ASSIGNMENT: Look through the entries below and show every line containing the word "Decidable".

Stored data:
☆ ☆ ☆ ☆ ☆
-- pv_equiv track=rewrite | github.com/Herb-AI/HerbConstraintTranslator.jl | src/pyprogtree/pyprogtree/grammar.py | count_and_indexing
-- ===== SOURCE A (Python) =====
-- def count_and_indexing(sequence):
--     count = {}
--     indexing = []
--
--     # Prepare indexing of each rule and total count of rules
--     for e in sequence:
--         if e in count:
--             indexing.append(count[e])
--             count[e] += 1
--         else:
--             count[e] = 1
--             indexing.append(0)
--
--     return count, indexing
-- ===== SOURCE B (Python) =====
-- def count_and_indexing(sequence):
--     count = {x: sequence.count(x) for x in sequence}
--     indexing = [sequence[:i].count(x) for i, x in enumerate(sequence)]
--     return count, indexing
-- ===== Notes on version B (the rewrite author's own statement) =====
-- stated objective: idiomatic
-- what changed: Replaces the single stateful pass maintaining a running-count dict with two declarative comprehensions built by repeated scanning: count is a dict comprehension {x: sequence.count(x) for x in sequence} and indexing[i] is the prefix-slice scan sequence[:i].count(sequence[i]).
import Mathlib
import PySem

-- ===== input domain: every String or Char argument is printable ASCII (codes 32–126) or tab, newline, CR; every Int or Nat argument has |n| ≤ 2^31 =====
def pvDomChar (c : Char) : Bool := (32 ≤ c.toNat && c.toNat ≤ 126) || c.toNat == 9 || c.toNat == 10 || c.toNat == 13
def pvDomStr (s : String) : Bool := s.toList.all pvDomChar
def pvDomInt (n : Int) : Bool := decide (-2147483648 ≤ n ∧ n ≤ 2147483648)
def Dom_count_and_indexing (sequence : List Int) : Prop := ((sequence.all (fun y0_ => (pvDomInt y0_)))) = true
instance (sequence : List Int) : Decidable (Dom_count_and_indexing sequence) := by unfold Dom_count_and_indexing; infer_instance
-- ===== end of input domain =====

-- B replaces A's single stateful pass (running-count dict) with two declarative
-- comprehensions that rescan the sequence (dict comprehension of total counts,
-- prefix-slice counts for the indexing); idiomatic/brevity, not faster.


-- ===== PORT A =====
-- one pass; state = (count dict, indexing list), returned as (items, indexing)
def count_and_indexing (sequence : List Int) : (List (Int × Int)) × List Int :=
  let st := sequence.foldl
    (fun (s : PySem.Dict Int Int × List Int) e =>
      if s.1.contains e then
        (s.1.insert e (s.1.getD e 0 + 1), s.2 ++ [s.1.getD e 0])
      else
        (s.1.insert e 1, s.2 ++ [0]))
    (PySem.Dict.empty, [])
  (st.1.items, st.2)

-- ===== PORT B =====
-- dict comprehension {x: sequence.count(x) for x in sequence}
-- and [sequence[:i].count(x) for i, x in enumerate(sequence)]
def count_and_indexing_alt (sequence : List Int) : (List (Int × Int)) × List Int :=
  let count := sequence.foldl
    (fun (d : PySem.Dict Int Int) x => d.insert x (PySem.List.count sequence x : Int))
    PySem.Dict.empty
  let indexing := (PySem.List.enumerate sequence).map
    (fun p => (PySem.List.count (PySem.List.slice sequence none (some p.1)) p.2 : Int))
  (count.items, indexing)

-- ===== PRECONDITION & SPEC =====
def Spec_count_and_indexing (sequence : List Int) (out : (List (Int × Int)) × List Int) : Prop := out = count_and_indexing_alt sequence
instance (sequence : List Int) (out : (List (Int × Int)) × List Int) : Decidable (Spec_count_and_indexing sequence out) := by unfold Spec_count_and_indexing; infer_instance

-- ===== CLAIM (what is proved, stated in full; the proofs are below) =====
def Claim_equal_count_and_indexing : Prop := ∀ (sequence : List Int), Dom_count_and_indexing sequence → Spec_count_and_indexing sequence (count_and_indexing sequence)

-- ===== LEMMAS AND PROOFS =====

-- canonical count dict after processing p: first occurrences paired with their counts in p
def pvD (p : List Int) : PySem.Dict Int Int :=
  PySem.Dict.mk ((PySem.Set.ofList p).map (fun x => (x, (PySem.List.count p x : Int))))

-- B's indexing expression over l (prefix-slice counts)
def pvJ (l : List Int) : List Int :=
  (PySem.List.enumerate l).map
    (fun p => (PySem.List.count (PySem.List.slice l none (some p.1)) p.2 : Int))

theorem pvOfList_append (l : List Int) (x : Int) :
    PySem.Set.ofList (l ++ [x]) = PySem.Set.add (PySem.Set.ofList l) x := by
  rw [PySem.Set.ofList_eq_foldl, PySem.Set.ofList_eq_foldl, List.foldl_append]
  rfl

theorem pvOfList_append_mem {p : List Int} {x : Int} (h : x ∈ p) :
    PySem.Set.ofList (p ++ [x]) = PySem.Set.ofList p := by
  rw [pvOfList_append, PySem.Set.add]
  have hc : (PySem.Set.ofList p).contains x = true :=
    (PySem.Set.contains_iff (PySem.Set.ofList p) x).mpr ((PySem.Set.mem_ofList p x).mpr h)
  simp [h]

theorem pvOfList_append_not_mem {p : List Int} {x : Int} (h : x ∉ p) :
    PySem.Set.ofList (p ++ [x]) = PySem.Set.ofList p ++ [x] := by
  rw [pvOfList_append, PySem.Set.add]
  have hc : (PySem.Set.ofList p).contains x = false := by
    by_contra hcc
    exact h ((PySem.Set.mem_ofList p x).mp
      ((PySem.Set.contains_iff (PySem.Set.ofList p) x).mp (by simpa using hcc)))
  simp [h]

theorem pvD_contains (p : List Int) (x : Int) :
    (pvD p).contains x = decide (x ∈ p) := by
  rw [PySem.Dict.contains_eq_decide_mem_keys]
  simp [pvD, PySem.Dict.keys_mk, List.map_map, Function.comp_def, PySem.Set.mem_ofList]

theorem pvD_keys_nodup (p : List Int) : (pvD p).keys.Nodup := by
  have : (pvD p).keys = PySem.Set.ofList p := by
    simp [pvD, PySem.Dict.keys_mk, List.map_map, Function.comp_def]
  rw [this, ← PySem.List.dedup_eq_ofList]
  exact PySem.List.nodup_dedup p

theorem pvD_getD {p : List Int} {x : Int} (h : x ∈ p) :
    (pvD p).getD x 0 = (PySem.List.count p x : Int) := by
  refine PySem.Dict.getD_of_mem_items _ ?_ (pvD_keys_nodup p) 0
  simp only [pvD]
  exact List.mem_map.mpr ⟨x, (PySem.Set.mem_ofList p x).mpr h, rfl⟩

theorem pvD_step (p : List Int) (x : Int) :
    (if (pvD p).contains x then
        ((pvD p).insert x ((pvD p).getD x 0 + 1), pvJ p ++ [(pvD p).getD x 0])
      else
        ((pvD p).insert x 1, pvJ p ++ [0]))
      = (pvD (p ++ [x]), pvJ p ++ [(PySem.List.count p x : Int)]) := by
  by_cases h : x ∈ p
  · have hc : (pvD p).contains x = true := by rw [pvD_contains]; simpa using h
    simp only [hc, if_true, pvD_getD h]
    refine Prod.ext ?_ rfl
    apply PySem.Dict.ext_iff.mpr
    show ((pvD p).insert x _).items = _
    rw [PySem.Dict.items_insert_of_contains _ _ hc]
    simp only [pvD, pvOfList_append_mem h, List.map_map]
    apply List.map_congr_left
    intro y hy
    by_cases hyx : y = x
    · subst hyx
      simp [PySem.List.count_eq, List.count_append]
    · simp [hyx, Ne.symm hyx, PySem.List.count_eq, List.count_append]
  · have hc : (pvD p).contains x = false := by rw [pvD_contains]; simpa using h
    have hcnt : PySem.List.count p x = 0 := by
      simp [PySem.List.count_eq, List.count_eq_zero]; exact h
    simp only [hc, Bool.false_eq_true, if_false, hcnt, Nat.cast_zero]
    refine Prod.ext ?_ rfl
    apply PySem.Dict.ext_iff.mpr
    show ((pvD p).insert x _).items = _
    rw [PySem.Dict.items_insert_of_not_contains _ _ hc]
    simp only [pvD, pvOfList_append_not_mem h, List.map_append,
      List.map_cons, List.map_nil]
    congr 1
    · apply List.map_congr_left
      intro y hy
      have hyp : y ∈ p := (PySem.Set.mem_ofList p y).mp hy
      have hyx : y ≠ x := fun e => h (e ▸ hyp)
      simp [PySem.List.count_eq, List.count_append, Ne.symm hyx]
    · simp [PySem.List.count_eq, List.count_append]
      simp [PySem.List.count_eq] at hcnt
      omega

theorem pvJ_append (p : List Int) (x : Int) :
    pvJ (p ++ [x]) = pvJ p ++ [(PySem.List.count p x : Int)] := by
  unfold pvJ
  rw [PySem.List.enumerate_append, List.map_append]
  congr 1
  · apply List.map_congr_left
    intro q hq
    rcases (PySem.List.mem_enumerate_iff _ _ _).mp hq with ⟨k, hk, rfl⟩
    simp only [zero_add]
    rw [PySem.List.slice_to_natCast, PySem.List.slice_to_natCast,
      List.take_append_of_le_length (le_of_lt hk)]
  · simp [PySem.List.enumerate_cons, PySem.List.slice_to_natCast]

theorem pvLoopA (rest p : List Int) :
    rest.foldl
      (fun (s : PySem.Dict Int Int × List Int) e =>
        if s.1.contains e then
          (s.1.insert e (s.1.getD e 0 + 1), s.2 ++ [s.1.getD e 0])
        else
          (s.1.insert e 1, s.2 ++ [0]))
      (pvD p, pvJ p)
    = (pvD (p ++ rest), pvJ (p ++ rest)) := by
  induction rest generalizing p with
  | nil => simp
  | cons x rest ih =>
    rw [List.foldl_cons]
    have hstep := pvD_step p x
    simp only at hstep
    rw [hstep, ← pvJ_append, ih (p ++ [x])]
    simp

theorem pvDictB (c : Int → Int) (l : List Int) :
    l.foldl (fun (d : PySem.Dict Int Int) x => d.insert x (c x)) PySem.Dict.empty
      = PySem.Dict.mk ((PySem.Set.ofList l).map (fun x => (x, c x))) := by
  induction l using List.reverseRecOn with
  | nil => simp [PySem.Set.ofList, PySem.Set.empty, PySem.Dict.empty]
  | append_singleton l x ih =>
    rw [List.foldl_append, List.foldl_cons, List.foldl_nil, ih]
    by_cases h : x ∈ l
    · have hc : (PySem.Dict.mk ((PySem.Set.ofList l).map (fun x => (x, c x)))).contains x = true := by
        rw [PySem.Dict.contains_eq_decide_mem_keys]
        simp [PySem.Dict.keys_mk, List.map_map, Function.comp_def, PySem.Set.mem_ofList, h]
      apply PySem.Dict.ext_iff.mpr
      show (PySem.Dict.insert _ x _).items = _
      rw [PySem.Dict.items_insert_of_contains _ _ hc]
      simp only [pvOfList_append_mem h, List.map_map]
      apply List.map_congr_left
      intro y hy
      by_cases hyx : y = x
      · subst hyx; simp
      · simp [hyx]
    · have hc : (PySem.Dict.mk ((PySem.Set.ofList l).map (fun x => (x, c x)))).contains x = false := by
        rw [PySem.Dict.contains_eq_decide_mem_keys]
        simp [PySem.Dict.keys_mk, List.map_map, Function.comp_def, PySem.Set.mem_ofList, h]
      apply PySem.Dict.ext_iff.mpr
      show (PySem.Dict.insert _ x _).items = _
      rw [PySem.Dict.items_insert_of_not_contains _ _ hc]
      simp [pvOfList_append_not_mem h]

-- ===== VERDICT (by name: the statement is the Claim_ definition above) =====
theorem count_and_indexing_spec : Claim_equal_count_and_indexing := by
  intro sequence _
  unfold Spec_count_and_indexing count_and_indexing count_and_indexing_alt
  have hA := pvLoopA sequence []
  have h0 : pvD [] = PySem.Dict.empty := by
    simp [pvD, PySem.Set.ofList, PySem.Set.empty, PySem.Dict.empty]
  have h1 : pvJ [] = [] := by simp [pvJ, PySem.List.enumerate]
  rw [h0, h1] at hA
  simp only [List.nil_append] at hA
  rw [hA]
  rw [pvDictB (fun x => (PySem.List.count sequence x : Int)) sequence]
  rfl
☆ ☆ ☆ ☆ ☆
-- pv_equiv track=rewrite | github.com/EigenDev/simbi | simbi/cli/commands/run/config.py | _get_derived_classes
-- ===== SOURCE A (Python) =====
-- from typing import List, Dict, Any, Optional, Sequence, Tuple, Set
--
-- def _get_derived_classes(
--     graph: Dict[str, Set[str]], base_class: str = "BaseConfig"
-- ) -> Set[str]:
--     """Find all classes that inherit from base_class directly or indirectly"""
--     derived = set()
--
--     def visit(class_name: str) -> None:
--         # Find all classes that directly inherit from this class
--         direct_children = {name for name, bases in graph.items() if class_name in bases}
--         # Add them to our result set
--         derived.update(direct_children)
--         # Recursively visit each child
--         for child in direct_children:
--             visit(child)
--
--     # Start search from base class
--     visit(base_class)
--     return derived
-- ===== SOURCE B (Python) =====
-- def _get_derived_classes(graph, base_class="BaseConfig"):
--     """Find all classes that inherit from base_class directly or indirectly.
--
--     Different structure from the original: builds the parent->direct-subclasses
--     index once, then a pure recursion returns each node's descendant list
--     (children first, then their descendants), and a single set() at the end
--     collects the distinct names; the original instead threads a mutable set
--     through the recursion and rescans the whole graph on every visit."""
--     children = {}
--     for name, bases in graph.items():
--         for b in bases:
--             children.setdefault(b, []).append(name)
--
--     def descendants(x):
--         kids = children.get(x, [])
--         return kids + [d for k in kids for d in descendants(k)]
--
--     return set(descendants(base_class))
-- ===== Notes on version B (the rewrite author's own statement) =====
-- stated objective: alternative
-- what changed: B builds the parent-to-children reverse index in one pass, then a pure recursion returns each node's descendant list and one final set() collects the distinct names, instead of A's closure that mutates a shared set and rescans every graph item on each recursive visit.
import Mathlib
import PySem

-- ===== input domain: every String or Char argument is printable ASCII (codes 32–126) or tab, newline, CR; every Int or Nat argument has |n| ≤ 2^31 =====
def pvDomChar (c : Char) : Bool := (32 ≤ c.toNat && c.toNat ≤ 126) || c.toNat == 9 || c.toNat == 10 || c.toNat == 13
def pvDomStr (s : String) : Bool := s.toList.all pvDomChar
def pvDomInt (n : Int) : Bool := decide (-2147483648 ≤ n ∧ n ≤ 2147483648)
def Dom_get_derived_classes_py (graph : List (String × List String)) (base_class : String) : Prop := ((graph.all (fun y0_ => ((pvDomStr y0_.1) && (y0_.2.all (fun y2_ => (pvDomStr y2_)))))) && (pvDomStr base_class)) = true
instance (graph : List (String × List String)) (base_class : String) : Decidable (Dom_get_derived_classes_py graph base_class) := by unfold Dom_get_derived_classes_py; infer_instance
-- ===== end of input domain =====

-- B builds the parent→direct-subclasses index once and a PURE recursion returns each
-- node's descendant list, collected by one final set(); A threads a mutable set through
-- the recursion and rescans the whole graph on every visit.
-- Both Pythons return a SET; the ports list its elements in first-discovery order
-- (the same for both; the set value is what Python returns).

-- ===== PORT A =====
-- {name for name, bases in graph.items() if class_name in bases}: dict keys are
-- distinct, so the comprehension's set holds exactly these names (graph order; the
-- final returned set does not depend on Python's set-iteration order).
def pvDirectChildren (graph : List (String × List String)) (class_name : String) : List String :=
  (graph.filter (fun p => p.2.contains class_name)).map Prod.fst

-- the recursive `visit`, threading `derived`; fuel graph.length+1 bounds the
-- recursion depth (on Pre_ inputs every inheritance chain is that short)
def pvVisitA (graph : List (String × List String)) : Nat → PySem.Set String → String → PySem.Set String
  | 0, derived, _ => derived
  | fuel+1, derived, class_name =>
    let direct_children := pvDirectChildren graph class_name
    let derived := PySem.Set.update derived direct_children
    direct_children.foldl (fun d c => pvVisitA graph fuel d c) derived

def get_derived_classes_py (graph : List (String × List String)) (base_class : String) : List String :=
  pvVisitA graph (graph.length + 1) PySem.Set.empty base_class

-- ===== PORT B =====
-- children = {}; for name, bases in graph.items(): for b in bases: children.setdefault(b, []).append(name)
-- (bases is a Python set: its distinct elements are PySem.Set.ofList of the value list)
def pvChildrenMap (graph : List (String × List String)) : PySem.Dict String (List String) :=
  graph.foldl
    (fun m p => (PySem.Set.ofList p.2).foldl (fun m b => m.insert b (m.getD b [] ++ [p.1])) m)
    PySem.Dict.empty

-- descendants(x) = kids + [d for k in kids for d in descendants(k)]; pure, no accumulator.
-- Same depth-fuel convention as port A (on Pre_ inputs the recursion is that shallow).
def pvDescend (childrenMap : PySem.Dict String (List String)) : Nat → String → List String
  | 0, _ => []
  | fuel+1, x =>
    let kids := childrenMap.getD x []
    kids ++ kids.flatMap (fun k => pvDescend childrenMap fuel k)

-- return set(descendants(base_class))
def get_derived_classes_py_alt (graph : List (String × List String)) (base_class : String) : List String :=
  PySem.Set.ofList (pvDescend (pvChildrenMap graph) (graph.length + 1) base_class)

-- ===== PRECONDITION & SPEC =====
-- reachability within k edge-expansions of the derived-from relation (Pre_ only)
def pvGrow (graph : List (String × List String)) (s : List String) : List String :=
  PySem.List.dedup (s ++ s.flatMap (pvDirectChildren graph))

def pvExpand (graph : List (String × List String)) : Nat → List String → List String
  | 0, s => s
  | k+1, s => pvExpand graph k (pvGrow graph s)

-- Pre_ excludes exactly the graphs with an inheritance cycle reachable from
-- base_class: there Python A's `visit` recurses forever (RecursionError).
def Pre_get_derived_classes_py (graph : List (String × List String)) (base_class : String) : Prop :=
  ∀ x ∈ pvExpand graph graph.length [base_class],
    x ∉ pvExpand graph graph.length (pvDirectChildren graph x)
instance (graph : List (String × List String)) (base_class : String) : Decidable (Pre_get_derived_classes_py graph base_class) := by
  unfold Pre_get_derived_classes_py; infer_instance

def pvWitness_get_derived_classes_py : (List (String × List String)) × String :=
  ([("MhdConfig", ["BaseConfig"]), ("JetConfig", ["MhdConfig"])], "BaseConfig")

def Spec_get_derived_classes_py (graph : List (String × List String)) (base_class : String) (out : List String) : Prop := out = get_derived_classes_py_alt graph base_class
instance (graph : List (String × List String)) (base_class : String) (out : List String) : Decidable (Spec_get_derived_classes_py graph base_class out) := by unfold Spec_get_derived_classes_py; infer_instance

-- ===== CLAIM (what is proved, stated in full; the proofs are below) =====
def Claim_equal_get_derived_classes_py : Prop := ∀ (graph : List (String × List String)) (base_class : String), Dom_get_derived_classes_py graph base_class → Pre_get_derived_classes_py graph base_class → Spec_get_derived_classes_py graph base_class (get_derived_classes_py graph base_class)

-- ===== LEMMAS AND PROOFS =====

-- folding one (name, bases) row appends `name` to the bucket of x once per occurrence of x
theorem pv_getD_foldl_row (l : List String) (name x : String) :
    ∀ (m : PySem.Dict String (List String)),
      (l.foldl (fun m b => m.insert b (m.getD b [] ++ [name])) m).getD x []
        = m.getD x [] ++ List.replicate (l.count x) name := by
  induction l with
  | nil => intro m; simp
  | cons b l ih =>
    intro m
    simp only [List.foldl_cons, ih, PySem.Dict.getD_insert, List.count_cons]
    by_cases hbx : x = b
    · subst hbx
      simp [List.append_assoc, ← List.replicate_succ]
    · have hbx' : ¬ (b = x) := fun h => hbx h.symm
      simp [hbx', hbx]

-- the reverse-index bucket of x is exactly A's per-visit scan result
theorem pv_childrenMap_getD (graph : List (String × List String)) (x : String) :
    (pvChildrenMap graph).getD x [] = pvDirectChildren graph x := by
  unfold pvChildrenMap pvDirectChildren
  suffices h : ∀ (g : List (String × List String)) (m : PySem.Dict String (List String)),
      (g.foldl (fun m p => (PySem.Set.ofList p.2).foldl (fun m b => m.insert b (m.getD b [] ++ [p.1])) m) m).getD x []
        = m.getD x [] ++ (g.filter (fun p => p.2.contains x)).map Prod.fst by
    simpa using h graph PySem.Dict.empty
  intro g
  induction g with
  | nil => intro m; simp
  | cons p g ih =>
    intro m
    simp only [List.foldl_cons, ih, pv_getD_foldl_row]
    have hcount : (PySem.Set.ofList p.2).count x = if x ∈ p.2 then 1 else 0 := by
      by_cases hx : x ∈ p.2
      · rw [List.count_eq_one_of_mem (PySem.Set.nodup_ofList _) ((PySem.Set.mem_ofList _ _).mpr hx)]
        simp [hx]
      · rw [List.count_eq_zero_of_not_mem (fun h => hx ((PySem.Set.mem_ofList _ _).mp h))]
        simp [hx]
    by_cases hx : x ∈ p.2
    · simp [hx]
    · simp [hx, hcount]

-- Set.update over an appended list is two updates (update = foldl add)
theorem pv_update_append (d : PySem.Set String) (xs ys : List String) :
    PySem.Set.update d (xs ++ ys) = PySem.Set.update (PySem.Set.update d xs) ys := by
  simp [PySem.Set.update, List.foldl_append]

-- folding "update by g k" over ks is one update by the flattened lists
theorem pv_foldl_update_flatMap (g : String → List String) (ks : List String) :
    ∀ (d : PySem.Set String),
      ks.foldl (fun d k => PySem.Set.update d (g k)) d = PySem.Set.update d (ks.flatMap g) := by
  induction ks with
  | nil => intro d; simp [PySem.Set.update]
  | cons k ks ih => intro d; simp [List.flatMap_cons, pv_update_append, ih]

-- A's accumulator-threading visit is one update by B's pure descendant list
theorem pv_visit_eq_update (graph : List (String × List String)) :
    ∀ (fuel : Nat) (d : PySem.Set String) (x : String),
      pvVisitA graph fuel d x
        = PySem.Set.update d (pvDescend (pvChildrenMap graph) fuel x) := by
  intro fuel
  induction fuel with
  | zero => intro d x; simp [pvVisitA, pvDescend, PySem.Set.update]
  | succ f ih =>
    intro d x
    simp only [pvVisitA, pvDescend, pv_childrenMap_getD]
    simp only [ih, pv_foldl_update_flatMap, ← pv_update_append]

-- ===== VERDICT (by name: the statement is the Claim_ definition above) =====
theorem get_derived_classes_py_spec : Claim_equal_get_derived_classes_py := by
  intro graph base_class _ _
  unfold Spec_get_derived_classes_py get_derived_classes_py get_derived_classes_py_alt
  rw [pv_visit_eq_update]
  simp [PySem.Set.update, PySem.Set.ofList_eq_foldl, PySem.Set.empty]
☆ ☆ ☆ ☆ ☆
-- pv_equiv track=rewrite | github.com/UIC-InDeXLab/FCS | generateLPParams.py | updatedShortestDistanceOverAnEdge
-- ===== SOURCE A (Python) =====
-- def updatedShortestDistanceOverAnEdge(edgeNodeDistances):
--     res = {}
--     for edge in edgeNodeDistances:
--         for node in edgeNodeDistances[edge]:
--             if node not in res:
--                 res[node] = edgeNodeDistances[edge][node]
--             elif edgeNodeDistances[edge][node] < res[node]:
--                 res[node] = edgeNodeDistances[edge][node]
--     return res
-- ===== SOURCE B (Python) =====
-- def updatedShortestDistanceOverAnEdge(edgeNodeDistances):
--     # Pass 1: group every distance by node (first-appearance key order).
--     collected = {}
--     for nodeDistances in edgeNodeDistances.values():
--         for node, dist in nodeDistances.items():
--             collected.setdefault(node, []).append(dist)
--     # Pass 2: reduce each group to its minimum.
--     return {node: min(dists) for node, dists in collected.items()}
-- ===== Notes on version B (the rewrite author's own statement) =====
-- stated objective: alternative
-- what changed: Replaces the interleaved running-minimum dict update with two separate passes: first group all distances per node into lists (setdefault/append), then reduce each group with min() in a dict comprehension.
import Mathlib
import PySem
☆ ☆ ☆ ☆ ☆
EXERCISE ANSWER:
instance (sequence : List Int) : Decidable (Dom_count_and_indexing sequence) := by unfold Dom_count_and_indexing; infer_instance
instance (sequence : List Int) (out : (List (Int × Int)) × List Int) : Decidable (Spec_count_and_indexing sequence out) := by unfold Spec_count_and_indexing; infer_instance
instance (graph : List (String × List String)) (base_class : String) : Decidable (Dom_get_derived_classes_py graph base_class) := by unfold Dom_get_derived_classes_py; infer_instance
instance (graph : List (String × List String)) (base_class : String) : Decidable (Pre_get_derived_classes_py graph base_class) := by
instance (graph : List (String × List String)) (base_class : String) (out : List String) : Decidable (Spec_get_derived_classes_py graph base_class out) := by unfold Spec_get_derived_classes_py; infer_instance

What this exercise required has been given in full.